Task: In the data below, find the lines containing "hpar" and say how many there are, nothing more.

Dataset entries:
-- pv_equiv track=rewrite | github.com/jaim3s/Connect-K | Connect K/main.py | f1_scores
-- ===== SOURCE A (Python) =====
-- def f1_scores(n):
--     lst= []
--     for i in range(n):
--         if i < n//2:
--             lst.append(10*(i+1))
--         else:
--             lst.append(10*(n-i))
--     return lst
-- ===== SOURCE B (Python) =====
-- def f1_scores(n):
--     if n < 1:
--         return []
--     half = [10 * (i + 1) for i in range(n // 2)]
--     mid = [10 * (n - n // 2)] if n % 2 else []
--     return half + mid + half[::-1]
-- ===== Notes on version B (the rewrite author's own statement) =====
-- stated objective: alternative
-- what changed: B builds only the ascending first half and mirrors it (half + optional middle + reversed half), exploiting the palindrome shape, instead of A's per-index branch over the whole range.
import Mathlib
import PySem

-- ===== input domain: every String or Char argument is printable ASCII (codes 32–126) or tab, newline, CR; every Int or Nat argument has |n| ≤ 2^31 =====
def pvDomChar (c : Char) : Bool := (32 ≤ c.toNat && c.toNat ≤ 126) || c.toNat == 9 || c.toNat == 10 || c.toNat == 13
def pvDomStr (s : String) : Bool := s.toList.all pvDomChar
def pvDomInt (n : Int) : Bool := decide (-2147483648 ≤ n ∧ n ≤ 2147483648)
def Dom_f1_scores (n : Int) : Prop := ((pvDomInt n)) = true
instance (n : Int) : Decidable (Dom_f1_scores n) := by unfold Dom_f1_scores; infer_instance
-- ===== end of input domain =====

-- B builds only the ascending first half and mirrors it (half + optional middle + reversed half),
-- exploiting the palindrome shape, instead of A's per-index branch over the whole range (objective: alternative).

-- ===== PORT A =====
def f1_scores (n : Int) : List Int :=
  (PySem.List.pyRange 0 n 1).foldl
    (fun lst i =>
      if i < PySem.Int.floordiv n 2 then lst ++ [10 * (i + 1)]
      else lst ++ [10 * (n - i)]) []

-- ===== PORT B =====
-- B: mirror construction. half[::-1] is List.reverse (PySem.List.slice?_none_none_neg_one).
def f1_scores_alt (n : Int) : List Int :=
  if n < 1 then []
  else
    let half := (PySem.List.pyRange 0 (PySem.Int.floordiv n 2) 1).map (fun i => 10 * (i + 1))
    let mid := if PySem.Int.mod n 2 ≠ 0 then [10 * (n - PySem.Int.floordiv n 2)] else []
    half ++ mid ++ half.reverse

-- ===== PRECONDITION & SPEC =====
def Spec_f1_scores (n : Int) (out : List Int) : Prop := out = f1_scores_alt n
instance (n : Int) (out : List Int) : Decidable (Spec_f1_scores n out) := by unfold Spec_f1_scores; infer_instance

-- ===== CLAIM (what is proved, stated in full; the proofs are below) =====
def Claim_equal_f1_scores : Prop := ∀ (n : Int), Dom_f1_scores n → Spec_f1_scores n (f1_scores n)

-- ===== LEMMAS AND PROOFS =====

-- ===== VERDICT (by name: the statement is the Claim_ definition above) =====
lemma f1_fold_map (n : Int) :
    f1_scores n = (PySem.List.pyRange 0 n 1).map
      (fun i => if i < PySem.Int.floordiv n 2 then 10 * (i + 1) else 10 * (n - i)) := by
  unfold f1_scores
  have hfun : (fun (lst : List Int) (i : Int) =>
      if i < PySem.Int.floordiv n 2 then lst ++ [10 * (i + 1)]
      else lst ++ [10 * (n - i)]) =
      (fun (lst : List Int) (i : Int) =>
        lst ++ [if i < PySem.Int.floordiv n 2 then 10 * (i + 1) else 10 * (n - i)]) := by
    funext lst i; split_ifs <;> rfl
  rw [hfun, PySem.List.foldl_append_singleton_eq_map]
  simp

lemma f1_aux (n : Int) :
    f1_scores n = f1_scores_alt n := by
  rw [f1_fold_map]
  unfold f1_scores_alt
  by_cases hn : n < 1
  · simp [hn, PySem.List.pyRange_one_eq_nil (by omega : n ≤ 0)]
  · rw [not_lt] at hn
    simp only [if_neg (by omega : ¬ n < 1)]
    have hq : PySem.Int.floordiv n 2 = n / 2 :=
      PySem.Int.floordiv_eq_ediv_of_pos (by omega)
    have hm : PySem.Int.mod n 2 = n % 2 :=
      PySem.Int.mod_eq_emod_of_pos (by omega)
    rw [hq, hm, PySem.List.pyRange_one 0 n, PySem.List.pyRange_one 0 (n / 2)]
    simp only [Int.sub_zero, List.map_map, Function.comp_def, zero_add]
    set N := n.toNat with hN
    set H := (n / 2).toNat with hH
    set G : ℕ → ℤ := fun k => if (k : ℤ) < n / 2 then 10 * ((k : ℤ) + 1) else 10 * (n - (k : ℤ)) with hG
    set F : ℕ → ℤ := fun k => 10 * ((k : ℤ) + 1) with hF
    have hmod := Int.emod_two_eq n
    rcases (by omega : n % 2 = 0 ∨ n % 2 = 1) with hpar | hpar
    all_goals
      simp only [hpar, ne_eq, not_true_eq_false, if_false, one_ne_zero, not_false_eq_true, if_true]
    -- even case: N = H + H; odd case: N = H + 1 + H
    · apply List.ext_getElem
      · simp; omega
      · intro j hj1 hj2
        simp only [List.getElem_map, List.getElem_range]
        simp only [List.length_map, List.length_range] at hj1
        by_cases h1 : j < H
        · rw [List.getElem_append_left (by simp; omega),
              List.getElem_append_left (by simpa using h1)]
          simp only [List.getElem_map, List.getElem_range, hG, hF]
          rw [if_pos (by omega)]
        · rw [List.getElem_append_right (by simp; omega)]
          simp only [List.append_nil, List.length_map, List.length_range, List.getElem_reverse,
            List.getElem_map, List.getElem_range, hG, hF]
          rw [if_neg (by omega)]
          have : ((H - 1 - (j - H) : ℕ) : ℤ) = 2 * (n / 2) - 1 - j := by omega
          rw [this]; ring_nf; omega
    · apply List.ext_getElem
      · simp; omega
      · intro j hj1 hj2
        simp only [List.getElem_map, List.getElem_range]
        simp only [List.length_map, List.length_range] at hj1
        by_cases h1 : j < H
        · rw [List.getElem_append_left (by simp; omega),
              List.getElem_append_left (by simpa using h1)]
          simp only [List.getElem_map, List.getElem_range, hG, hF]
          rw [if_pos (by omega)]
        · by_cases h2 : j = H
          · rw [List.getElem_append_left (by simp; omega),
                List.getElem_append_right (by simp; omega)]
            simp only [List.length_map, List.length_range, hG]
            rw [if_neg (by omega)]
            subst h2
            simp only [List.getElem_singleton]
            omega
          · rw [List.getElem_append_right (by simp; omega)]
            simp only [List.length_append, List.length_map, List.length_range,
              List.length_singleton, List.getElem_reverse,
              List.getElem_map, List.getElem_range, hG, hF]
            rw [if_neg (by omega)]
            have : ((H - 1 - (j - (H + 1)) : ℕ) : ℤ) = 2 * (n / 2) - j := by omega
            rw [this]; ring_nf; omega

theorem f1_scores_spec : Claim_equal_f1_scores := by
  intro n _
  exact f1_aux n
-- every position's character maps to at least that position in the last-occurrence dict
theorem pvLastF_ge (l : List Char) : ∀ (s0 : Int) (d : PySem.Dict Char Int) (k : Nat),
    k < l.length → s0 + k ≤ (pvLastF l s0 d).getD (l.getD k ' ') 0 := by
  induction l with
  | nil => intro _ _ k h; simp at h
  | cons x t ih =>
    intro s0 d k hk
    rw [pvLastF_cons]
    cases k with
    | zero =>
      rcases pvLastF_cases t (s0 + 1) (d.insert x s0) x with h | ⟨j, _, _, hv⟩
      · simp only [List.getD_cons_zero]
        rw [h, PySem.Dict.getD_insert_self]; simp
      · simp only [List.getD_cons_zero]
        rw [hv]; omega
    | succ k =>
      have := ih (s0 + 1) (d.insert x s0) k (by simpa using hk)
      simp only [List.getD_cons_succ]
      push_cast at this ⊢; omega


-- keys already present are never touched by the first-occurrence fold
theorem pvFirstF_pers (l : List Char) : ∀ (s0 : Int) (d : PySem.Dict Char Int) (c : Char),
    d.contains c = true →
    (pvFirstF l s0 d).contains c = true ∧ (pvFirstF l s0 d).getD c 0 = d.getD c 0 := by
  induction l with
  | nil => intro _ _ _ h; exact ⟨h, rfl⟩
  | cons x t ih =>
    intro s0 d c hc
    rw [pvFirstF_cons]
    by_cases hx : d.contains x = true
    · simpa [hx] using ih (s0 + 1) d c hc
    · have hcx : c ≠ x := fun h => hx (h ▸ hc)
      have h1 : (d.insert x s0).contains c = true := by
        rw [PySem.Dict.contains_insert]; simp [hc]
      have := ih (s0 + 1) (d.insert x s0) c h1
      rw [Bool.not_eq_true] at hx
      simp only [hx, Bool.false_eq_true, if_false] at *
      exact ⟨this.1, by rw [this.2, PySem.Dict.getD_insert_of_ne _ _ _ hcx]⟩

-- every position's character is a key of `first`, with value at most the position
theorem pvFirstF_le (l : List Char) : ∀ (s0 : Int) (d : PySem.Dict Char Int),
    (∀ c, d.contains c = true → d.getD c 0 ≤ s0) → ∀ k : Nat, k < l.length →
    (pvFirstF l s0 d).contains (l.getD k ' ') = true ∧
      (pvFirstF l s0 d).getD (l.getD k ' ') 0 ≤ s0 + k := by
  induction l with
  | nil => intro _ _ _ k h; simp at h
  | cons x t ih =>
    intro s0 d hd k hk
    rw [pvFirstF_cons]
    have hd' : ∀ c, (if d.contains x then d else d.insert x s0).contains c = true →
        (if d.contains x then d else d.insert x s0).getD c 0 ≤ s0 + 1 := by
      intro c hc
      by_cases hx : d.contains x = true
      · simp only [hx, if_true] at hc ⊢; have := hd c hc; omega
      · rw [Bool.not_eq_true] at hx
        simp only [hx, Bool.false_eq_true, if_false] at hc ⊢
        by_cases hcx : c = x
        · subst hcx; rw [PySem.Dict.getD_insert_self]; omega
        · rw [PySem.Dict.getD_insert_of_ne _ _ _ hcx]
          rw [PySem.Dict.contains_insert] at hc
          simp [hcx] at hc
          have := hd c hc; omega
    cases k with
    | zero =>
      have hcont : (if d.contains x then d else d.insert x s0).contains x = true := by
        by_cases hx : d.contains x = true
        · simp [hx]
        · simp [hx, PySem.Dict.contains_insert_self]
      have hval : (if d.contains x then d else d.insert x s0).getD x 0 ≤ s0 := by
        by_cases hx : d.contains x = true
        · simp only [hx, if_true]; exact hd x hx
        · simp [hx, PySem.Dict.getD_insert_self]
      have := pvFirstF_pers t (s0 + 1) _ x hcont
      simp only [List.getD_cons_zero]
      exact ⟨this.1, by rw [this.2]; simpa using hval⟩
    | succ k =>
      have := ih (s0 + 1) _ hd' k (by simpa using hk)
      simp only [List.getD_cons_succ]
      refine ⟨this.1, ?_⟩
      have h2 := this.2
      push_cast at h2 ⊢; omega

Reply to the task: 2